Evidence-Based Reviews
How do you score on this self-assessment of suicide risk management?: First of 2 parts
Answer these 15 case-based questions to evaluate your skills
Robert I. Simon, MD
Clinical Professor of Psychiatry
Georgetown University School of Medicine
Washington, DC
Clinical interventions to reduce Dr. R’s suicide risk include:
a) see her more often
b) adjust medications
c) obtain a consult
d) refer her to an intensive outpatient program
e) all of the above
The best response option is E
To hospitalize or not to hospitalize— that is the conundrum that psychiatrists often face with high-risk suicidal patients. The decision is more complicated when the need for hospitalization is clear but the patient refuses. The decisions that the psychiatrist makes at this point are crucial for treatment and risk management.5
If the patient disagrees with the psychiatrist’s recommendation to hospitalize, refusal should be addressed as a treatment issue. When the need for hospitalization is acute, a prolonged inquiry is not possible. In addition, the therapeutic alliance may become strained. This clinical situation tries a clinician’s professional mettle.
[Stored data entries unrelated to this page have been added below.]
-- pv_equiv track=rewrite | github.com/lhxxl85/Xcel-HeatPump | src/hp_controller/master/client.py | _extract_registers_from_response
-- ===== SOURCE A (Python) =====
-- from typing import Dict, Iterable, Mapping, Optional, TYPE_CHECKING
--
-- def _extract_registers_from_response(
--
--     start_address: int,
--     values: Iterable[int],
--     register_map: Mapping[int, str],
-- ) -> Dict[str, int]:
--     """
--     将连续读取的寄存器列表按真实地址映射到字段名
--     """
--     registers: Dict[str, int] = {}
--     for offset, value in enumerate(values or []):
--         address = start_address + offset
--         name = register_map.get(address)
--         if name:
--             registers[name] = value
--     return registers
-- ===== SOURCE B (Python) =====
-- def _extract_registers_from_response(start_address, values, register_map):
--     vals = list(values or [])
--     pairs = [
--         (register_map[a], vals[a - start_address])
--         for a in sorted(register_map)
--         if 0 <= a - start_address < len(vals) and register_map[a]
--     ]
--     return dict(pairs)
-- ===== Notes on version B (the rewrite author's own statement) =====
-- stated objective: alternative
-- what changed: B builds a list of (name, value) pairs with a comprehension over the register map's addresses in ascending sorted order and converts it with dict(pairs), instead of A's mutating loop over enumerate(values) with a per-value dict lookup; ascending order reproduces A's insertion/overwrite order exactly.
import Mathlib
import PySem

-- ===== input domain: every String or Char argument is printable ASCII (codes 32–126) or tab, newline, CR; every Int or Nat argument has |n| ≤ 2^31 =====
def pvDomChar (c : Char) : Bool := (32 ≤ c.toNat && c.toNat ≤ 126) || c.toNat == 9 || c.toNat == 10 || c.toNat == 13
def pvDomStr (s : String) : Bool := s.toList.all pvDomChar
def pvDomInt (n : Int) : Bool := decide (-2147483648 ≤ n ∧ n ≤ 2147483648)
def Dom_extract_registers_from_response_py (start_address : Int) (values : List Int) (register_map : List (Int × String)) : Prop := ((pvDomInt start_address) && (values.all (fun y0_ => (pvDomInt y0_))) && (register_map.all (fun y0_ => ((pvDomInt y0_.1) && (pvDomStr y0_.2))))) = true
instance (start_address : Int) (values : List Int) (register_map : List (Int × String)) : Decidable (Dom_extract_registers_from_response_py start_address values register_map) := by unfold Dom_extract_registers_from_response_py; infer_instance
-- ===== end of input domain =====

-- B builds a pair list by a comprehension over the map's addresses in ascending sorted order and
-- converts it with dict(pairs), instead of A's mutating loop over enumerate(values) with a per-value
-- dict lookup (objective: alternative decomposition, same result).


-- ===== PORT A =====
-- 'for offset, value in enumerate(values or [])': register_map.get(address) → Dict.get?; falsy name (None/"") skips.
def extract_registers_from_response_py (start_address : Int) (values : List Int) (register_map : List (Int × String)) : List (String × Int) :=
  let d := PySem.Dict.ofList register_map
  let vs := if values.isEmpty then ([] : List Int) else values   -- 'values or []'
  ((PySem.List.enumerate vs).foldl (fun r ov =>
      match d.get? (start_address + ov.1) with
      | some name => if name ≠ "" then r.insert name ov.2 else r
      | none => r) PySem.Dict.empty).items

-- ===== PORT B =====
-- comprehension over 'sorted(register_map)': register_map[a] cannot fail (a is a key) and, under the
-- '0 <= off < len(vals)' guard, neither can vals[a - start_address] — the getD defaults are unreachable.
def extract_registers_from_response_py_alt (start_address : Int) (values : List Int) (register_map : List (Int × String)) : List (String × Int) :=
  let vals := if values.isEmpty then ([] : List Int) else values   -- list(values or [])
  let d := PySem.Dict.ofList register_map
  let pairs := (PySem.List.sorted d.keys (fun a => a) false).filterMap (fun a =>
      if (0 ≤ a - start_address ∧ a - start_address < (vals.length : Int)) ∧ (d.get? a).getD "" ≠ "" then
        some ((d.get? a).getD "", (PySem.List.pyGet? vals (a - start_address)).getD 0)
      else none)
  (PySem.Dict.ofList pairs).items   -- dict(pairs)

-- ===== PRECONDITION & SPEC =====
def Spec_extract_registers_from_response_py (start_address : Int) (values : List Int) (register_map : List (Int × String)) (out : List (String × Int)) : Prop := out = extract_registers_from_response_py_alt start_address values register_map
instance (start_address : Int) (values : List Int) (register_map : List (Int × String)) (out : List (String × Int)) : Decidable (Spec_extract_registers_from_response_py start_address values register_map out) := by unfold Spec_extract_registers_from_response_py; infer_instance

-- ===== CLAIM (what is proved, stated in full; the proofs are below) =====
def Claim_equal_extract_registers_from_response_py : Prop := ∀ (start_address : Int) (values : List Int) (register_map : List (Int × String)), Dom_extract_registers_from_response_py start_address values register_map → Spec_extract_registers_from_response_py start_address values register_map (extract_registers_from_response_py start_address values register_map)

-- ===== LEMMAS AND PROOFS =====

-- the common "emit (name, value) or skip" content of one step, as a partial function on the address
def pvF (start_address : Int) (values : List Int) (d : PySem.Dict Int String) (a : Int) : Option (String × Int) :=
  if 0 ≤ a - start_address ∧ a - start_address < (values.length : Int) then
    match d.get? a with
    | some name =>
      if name ≠ "" then
        match PySem.List.pyGet? values (a - start_address) with
        | some v => some (name, v)
        | none => none
      else none
    | none => none
  else none

-- an insert-or-skip fold is the plain insert fold over the emitted pairs
theorem pv_foldl_filterMap {α : Type} (f : α → Option (String × Int)) (l : List α) (r : PySem.Dict String Int) :
    l.foldl (fun r x => match f x with | some p => r.insert p.1 p.2 | none => r) r
      = (l.filterMap f).foldl (fun r p => r.insert p.1 p.2) r := by
  induction l generalizing r with
  | nil => rfl
  | cons x t ih =>
    simp only [List.foldl_cons, List.filterMap_cons]
    cases f x <;> simp [ih]

theorem pv_enumerate_eq (xs : List Int) (s : Int) :
    PySem.List.enumerate xs s = (List.range xs.length).map (fun (i : ℕ) => (s + (i : Int), xs.getD i 0)) := by
  induction xs generalizing s with
  | nil => rfl
  | cons x t ih =>
    simp only [PySem.List.enumerate, List.length_cons, List.range_succ_eq_map, List.map_cons,
      List.map_map, ih]
    refine List.cons_eq_cons.mpr ⟨by simp, ?_⟩
    apply List.map_congr_left
    intro i _
    simp only [Function.comp, Nat.succ_eq_add_one]
    refine Prod.ext ?_ (by rfl)
    push_cast
    ring

theorem pv_filterMap_filter {α : Type} (f : α → Option (String × Int)) (p : α → Bool) (l : List α)
    (h : ∀ a, p a = false → f a = none) :
    l.filterMap f = (l.filter p).filterMap f := by
  induction l with
  | nil => rfl
  | cons x t ih =>
    by_cases hp : p x = true
    · simp [hp, List.filterMap_cons, ih]
    · have : p x = false := by revert hp; cases p x <;> simp
      simp [this, h x this, ih]

-- B's comprehension body emits exactly pvF
theorem pv_comp_eq_pvF (start_address : Int) (values : List Int) (d : PySem.Dict Int String) (a : Int) :
    (if (0 ≤ a - start_address ∧ a - start_address < (values.length : Int)) ∧ (d.get? a).getD "" ≠ "" then
        some ((d.get? a).getD "", (PySem.List.pyGet? values (a - start_address)).getD 0)
      else none)
      = pvF start_address values d a := by
  simp only [pvF]
  by_cases hc : 0 ≤ a - start_address ∧ a - start_address < (values.length : Int)
  · rw [if_pos hc]
    have hnat : a - start_address = ((a - start_address).toNat : Int) := by omega
    have hlt : (a - start_address).toNat < values.length := by omega
    have hv : PySem.List.pyGet? values (a - start_address)
        = some (values.getD (a - start_address).toNat 0) := by
      conv_lhs => rw [hnat]
      rw [PySem.List.pyGet?_natCast, List.getElem?_eq_getElem hlt, List.getD_eq_getElem _ _ hlt]
    rcases d.get? a with _ | name
    · simp
    · by_cases hn : name = ""
      · simp [hn]
      · simp only [Option.getD_some]
        rw [if_pos ⟨hc, hn⟩, hv]
        simp [hn]
  · rw [if_neg hc, if_neg (by tauto)]

-- the two traversal orders visit the same in-range mapped addresses in the same (ascending) order
theorem pv_keys_eq (start_address : Int) (n : ℕ) (d : PySem.Dict Int String) (hkn : d.keys.Nodup) :
    (PySem.List.sorted d.keys (fun a => a) false).filter
        (fun a => decide (0 ≤ a - start_address ∧ a - start_address < (n : Int)))
      = ((List.range n).map (fun (i : ℕ) => start_address + (i : Int))).filter (fun a => d.contains a) := by
  have hperm : (PySem.List.sorted d.keys (fun a => a) false).Perm d.keys :=
    PySem.List.sorted_perm d.keys (fun a => a) false
  have hle : (PySem.List.sorted d.keys (fun a => a) false).Pairwise (fun a b => a ≤ b) :=
    PySem.List.sorted_pairwise d.keys (fun a => a)
  have hnd : (PySem.List.sorted d.keys (fun a => a) false).Nodup := hperm.nodup_iff.mpr hkn
  have hltL : (PySem.List.sorted d.keys (fun a => a) false).Pairwise (fun a b => a < b) :=
    (hle.and hnd).imp (fun h => lt_of_le_of_ne h.1 h.2)
  have hpwL := hltL.filter (fun a => decide (0 ≤ a - start_address ∧ a - start_address < (n : Int)))
  have hltR : (((List.range n).map (fun (i : ℕ) => start_address + (i : Int)))).Pairwise (fun a b => a < b) := by
    rw [List.pairwise_map]
    exact List.pairwise_lt_range.imp (fun h => by omega)
  have hpwR := hltR.filter (fun a => d.contains a)
  refine List.Perm.eq_of_pairwise (le := fun a b => (a : Int) < b) (fun a b _ _ h1 h2 => absurd h1 (by omega)) hpwL hpwR ?_
  rw [List.perm_ext_iff_of_nodup (hpwL.imp (fun h => ne_of_lt h)) (hpwR.imp (fun h => ne_of_lt h))]
  intro a
  simp only [List.mem_filter, PySem.List.mem_sorted, List.mem_map, List.mem_range,
    decide_eq_true_eq, PySem.Dict.contains_iff_mem_keys]
  constructor
  · rintro ⟨hk, h0, hn⟩
    exact ⟨⟨(a - start_address).toNat, by omega, by omega⟩, hk⟩
  · rintro ⟨⟨i, hi, rfl⟩, hk⟩
    exact ⟨hk, by omega, by omega⟩

-- ===== VERDICT (by name: the statement is the Claim_ definition above) =====
theorem extract_registers_from_response_py_spec : Claim_equal_extract_registers_from_response_py := by
  intro start_address values register_map _
  unfold Spec_extract_registers_from_response_py
  unfold extract_registers_from_response_py extract_registers_from_response_py_alt
  have hvs : (if values.isEmpty then ([] : List Int) else values) = values := by
    cases values <;> simp
  simp only [hvs]
  set d := PySem.Dict.ofList register_map with hd
  -- B: dict(pairs) is the insert fold over the emitted pairs (ofList is that fold definitionally)
  show _ = ((((PySem.List.sorted d.keys (fun a => a) false).filterMap _).foldl
      (fun r (p : String × Int) => r.insert p.1 p.2) PySem.Dict.empty)).items
  congr 1
  -- rewrite A's loop body into emit-or-skip form
  have hA : (fun (r : PySem.Dict String Int) (ov : Int × Int) =>
        match d.get? (start_address + ov.1) with
        | some name => if name ≠ "" then r.insert name ov.2 else r
        | none => r)
      = (fun r ov => match (fun (ov : Int × Int) =>
          match d.get? (start_address + ov.1) with
          | some name => if name ≠ "" then some (name, ov.2) else none
          | none => none) ov with
        | some p => r.insert p.1 p.2
        | none => r) := by
    funext r ov
    rcases hg : d.get? (start_address + ov.1) with _ | name
    · simp [hg]
    · by_cases hn : name ≠ "" <;> simp [hg, hn]
  rw [hA, pv_foldl_filterMap]
  congr 1
  -- B's emitted list is the pvF one
  rw [List.filterMap_congr (fun a _ => pv_comp_eq_pvF start_address values d a)]
  -- A's emitted list over enumerate = filterMap pvF over the ascending in-range addresses
  rw [pv_enumerate_eq values 0, List.filterMap_map,
      pv_filterMap_filter (pvF start_address values d)
        (fun a => decide (0 ≤ a - start_address ∧ a - start_address < ((values.length : ℕ) : Int)))
        _ (by
          intro a ha
          simp only [decide_eq_false_iff_not] at ha
          simp only [pvF]
          rw [if_neg ha]),
      pv_keys_eq start_address values.length d (PySem.Dict.nodup_keys_ofList register_map),
      ← pv_filterMap_filter (pvF start_address values d) (fun a => d.contains a) _ (by
          intro a ha
          have : d.get? a = none := (PySem.Dict.get?_eq_none_iff_contains d a).mpr ha
          simp [pvF, this]),
      List.filterMap_map]
  apply List.filterMap_congr
  intro i hi
  rw [List.mem_range] at hi
  simp only [Function.comp]
  have h1 : (0 : Int) + (i : Int) = (i : Int) := by ring
  have h2 : start_address + (i : Int) - start_address = (i : Int) := by ring
  simp only [pvF, h1, h2]
  have hc : (0 : Int) ≤ (i : Int) ∧ (i : Int) < (values.length : Int) := by omega
  rw [if_pos hc]
  rcases d.get? (start_address + (i : Int)) with _ | name
  · rfl
  · by_cases hn : name = "" <;>
      simp [hn, PySem.List.pyGet?_natCast, List.getElem?_eq_getElem hi]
Consultation and referral are options to consider if time and the patient’s condition allows. A psychiatric clinician should never worry alone; sleepless nights benefit neither the psychiatrist nor the patient.
As Dr. R’s case shows, a psychiatrist might decide not to hospitalize a patient who is assessed to be at moderate or high risk of suicide. Protective factors may allow continuing outpatient treatment. A good therapeutic alliance may be present if the psychiatrist has worked with the patient for some time. Family support also may be available.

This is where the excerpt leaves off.